▶ [Your task]
Look through the material below and return every line that contains "Decidable".

--*--

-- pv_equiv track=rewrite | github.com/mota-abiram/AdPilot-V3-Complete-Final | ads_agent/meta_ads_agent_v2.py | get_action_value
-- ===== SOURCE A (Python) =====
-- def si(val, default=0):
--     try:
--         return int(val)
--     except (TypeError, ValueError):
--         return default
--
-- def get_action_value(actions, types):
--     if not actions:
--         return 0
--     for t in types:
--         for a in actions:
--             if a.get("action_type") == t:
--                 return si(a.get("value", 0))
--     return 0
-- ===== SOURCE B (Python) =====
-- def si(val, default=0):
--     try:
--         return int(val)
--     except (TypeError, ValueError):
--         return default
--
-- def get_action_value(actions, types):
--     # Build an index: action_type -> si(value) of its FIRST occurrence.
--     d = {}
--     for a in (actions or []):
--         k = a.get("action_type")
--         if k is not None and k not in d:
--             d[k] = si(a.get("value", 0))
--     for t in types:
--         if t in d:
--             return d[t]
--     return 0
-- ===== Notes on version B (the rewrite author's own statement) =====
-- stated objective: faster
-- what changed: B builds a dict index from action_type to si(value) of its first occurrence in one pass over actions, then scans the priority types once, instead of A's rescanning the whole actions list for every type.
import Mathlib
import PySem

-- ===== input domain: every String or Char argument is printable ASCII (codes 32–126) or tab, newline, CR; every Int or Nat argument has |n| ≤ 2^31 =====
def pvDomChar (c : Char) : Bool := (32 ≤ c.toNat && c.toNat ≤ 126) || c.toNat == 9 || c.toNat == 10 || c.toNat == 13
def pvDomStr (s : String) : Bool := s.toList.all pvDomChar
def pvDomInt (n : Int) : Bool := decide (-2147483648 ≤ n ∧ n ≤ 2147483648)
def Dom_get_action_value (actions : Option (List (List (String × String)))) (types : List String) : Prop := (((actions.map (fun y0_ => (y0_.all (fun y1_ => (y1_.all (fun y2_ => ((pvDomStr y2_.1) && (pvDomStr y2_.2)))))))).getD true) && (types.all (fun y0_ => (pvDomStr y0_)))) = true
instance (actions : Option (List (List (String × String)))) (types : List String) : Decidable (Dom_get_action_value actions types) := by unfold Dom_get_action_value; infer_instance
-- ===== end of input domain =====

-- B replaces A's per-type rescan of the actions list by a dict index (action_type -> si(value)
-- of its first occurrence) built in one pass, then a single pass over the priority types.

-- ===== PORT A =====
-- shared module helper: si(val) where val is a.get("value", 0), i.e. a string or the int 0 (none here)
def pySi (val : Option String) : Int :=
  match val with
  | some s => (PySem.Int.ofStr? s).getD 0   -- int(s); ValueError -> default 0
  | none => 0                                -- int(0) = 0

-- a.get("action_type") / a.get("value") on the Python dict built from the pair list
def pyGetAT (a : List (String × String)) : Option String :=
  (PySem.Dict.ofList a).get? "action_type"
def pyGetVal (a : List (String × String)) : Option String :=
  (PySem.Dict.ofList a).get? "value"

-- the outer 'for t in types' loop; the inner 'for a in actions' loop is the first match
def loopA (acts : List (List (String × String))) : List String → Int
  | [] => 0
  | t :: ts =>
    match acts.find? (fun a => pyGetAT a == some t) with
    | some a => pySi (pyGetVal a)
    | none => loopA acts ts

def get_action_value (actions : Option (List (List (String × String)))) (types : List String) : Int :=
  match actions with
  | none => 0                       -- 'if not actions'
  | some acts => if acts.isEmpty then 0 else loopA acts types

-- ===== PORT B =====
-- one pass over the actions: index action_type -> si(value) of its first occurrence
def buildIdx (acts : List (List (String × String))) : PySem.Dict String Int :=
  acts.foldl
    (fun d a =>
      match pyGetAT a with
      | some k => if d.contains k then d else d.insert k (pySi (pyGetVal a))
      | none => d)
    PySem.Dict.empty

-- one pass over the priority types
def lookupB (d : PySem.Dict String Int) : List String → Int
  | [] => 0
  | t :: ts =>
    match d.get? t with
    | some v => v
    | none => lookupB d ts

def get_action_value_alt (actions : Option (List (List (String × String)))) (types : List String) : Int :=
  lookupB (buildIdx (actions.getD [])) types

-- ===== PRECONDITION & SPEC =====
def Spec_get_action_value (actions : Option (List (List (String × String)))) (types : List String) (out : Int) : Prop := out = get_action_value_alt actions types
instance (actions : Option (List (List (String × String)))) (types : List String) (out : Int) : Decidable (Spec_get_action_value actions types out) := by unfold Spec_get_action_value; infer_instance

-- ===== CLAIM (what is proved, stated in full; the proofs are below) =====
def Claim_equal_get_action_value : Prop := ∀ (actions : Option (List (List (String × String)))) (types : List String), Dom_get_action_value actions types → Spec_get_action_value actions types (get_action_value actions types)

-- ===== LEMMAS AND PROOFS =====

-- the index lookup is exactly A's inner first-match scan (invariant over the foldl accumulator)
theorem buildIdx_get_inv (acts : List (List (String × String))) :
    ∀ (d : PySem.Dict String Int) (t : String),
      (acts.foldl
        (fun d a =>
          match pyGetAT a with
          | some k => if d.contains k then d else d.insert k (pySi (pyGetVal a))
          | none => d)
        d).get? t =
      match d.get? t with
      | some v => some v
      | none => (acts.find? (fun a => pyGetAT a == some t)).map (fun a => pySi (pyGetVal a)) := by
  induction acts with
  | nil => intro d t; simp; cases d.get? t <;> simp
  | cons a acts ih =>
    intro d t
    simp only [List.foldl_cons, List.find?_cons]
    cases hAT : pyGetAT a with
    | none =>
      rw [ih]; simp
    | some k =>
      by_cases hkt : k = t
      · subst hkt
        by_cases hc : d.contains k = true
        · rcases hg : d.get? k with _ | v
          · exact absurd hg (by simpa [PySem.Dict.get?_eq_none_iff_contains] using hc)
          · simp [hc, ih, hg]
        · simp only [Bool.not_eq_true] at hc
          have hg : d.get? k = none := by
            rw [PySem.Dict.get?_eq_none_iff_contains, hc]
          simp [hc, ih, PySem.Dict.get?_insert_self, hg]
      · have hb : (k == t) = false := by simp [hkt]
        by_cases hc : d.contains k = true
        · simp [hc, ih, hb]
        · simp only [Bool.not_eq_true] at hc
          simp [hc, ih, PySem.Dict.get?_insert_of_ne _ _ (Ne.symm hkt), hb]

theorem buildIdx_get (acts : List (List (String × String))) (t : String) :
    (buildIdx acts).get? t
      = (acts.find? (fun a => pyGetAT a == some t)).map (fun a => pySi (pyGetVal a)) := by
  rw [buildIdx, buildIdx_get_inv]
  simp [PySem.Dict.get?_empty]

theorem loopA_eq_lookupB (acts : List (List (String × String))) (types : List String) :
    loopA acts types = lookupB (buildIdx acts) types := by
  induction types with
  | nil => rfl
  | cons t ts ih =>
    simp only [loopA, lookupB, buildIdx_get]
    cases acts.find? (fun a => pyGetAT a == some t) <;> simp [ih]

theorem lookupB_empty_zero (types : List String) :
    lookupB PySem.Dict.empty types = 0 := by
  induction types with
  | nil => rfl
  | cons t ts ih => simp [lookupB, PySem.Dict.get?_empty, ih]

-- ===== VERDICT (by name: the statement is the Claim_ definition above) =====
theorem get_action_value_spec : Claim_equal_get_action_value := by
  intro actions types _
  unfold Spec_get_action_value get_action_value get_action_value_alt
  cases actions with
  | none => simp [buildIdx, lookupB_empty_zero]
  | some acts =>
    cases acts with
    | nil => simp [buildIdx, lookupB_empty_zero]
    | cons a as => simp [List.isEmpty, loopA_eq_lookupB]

--*--

▶ [Result for this task]
instance (actions : Option (List (List (String × String)))) (types : List String) : Decidable (Dom_get_action_value actions types) := by unfold Dom_get_action_value; infer_instance
instance (actions : Option (List (List (String × String)))) (types : List String) (out : Int) : Decidable (Spec_get_action_value actions types out) := by unfold Spec_get_action_value; infer_instance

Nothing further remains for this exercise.